Se tanto mi dà tanto, oggi non ci si chiede più se l’AI troverà spazio nella professione, ma con quali garanzie verrà utilizzata. Come si costruisce una piattaforma di AI destinata ai professionisti del diritto? Chi garantisce che le risposte siano affidabili? Come si tutelano dati e riservatezza? E quale spazio continua ad avere la valutazione del professionista?
Sono le stesse domande che ci hanno portato a guardare da vicino Lexroom, realtà fondata a Milano nel 2023 da Paolo Fois, Martina Domenicali e Andrea Lonza, che in poco tempo è diventata una delle realtà italiane più osservate nel panorama legal tech. La piattaforma è progettata esclusivamente per professionisti del diritto con l’obiettivo di alleggerirli dalle attività più ripetitive senza sostituirne il giudizio. Tra chi l’ha già adottata figurano le squadre legali di: LCA, MDV Missaglia De Vellis, Withers, Gatti Pavesi Bianchi Ludovici, Italgas, Banca Mediolanum, Fastweb, Satispay, CRIF e WST.
La società ha chiuso lo scorso maggio un Series B da 50 milioni di dollari, dopo il round da 19 milioni raccolto meno di un anno fa (entrambi seguiti da una squadra di avvocati guidata da Matteo Colombari, partner di Giovannelli e Associati), e punta ora ad accelerare l’espansione nei principali mercati europei di civil law, a partire da Spagna e Germania.
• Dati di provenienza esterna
theorem pv_loopA2 (L : List (List String)) : ∀ (X : List String) (v : String → List String),
    X.Nodup → (∀ t ∈ L, pvTicketGet t 0 ∈ X) →
    L.foldl (fun d ticket =>
        d.modify (pvTicketGet ticket 0) [] (fun l => PySem.List.sorted l (fun x => x) true))
      (PySem.Dict.mk (X.map fun k => (k, v k)))
    = PySem.Dict.mk (X.map fun k =>
        (k, if k ∈ L.map (fun t => pvTicketGet t 0) then PySem.List.sorted (v k) (fun x => x) true else v k)) := by
  induction L with
  | nil => intro X v hX _; simp
  | cons t L ih =>
    intro X v hX hL
    rw [List.foldl_cons, pv_modify_mkmap_mem X v _ hX (hL t List.mem_cons_self),
      ih X _ hX (fun u hu => hL u (List.mem_cons_of_mem _ hu))]
    congr 1
    apply List.map_congr_left
    intro k _
    by_cases h1 : k = pvTicketGet t 0
    · by_cases h2 : k ∈ L.map (fun t => pvTicketGet t 0) <;>
        simp [h1, h2, PySem.List.sorted_rev_sorted_rev]
    · by_cases h2 : k ∈ L.map (fun t => pvTicketGet t 0) <;>
        simp [h1, h2, Ne.symm h1]

theorem pv_loopB1 (L : List (List String)) : ∀ (X : List String), X.Nodup →
    L.foldl (fun d t => d.insert (pvTicketGet t 0) [])
      (PySem.Dict.mk (X.map fun k => (k, ([] : List String))))
    = PySem.Dict.mk ((PySem.Set.update X (L.map fun t => pvTicketGet t 0)).map
        (fun k => (k, ([] : List String)))) := by
  induction L with
  | nil => intro X hX; simp [PySem.Set.update]
  | cons t L ih =>
    intro X hX
    rw [List.foldl_cons]
    by_cases hs : pvTicketGet t 0 ∈ X
    · rw [pv_insert_mkmap_mem X _ _ hs]
      have h1 : (X.map fun k => (k, if k = pvTicketGet t 0 then ([] : List String) else []))
          = X.map fun k => (k, ([] : List String)) := by
        apply List.map_congr_left; intro a _; simp
      rw [h1, ih X hX]
      have hupd : PySem.Set.update X ((t :: L).map fun t => pvTicketGet t 0)
          = PySem.Set.update X (L.map fun t => pvTicketGet t 0) := by
        simp [PySem.Set.update, pv_set_add_mem X _ hs]
      rw [hupd]
    · rw [pv_insert_mkmap_new X _ _ hs]
      have h1 : ((X ++ [pvTicketGet t 0]).map fun k => (k, if k = pvTicketGet t 0 then ([] : List String) else []))
          = (X ++ [pvTicketGet t 0]).map fun k => (k, ([] : List String)) := by
        apply List.map_congr_left; intro a _; simp
      rw [h1, ih (X ++ [pvTicketGet t 0]) (pv_nodup_snoc X _ hX hs)]
      have hupd : PySem.Set.update X ((t :: L).map fun t => pvTicketGet t 0)
          = PySem.Set.update (X ++ [pvTicketGet t 0]) (L.map fun t => pvTicketGet t 0) := by
        simp [PySem.Set.update, pv_set_add_new X _ hs]
      rw [hupd]

theorem pv_loopB2 (L : List (List String)) : ∀ (X : List String) (v : String → List String),
    X.Nodup → (∀ t ∈ L, pvTicketGet t 0 ∈ X) →
    L.foldl (fun d t => d.modify (pvTicketGet t 0) [] (fun l => l ++ [pvTicketGet t 1]))
      (PySem.Dict.mk (X.map fun k => (k, v k)))
    = PySem.Dict.mk (X.map fun k =>
        (k, v k ++ (L.filter (fun t => pvTicketGet t 0 == k)).map fun t => pvTicketGet t 1)) := by
  induction L with
  | nil => intro X v hX _; simp
  | cons t L ih =>
    intro X v hX hL
    rw [List.foldl_cons, pv_modify_mkmap_mem X v _ hX (hL t List.mem_cons_self),
      ih X _ hX (fun u hu => hL u (List.mem_cons_of_mem _ hu))]
    congr 1
    apply List.map_congr_left
    intro k _
    by_cases h : pvTicketGet t 0 = k
    · subst h; simp [List.filter_cons]
    · simp [List.filter_cons, h, Ne.symm h]

theorem pv_sort_filter (tickets : List (List String)) (k : String) :
    PySem.List.sorted ((tickets.filter (fun t => pvTicketGet t 0 == k)).map fun t => pvTicketGet t 1) (fun x => x) true
    = ((PySem.List.sorted tickets (fun t => pvTicketGet t 1) true).filter
        (fun t => pvTicketGet t 0 == k)).map fun t => pvTicketGet t 1 := by
  apply List.eq_of_perm_of_sorted (le := fun a b : String => b ≤ a)
  · intro a b _ _ h1 h2; exact le_antisymm h2 h1
  · exact PySem.List.sorted_pairwise_rev _ (fun x => x)
  · have h := PySem.List.sorted_pairwise_rev tickets (fun t => pvTicketGet t 1)
    have h2 : ((PySem.List.sorted tickets (fun t => pvTicketGet t 1) true).filter
        (fun t => pvTicketGet t 0 == k)).Pairwise (fun a b => pvTicketGet b 1 ≤ pvTicketGet a 1) :=
      h.sublist List.filter_sublist
    exact (List.pairwise_map).mpr h2
  · have p1 : (PySem.List.sorted ((tickets.filter (fun t => pvTicketGet t 0 == k)).map fun t => pvTicketGet t 1) (fun x => x) true).Perm
        ((tickets.filter (fun t => pvTicketGet t 0 == k)).map fun t => pvTicketGet t 1) :=
      PySem.List.sorted_perm _ _ _
    have p2 : ((PySem.List.sorted tickets (fun t => pvTicketGet t 1) true).filter
        (fun t => pvTicketGet t 0 == k)).Perm (tickets.filter (fun t => pvTicketGet t 0 == k)) :=
      (PySem.List.sorted_perm tickets (fun t => pvTicketGet t 1) true).filter _
    exact p1.trans (p2.map _).symm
Tra i tasselli che accompagnano la crescita di Lexroom c’è anche la costruzione della funzione giuridica, oggi affidata a Gea Condorelli, arrivata in azienda a inizio 2026 come prima legal counsel. Il suo compito non è soltanto costruire il dipartimento legale interno, ma accompagnare lo sviluppo di una tecnologia che vive all’incrocio tra innovazione, regolazione e responsabilità. Gea Condorelli è allo stesso tempo utilizzatrice dello strumento, garante della compliance e interlocutrice quotidiana del team prodotto. Un ruolo che le permette di osservare da vicino la trasformazione in corso nella professione legale, da entrambi i lati: quello di chi usa l’AI e quello di chi la costruisce. Ed è proprio questa prospettiva ad aver acceso l’interesse della redazione di MAG.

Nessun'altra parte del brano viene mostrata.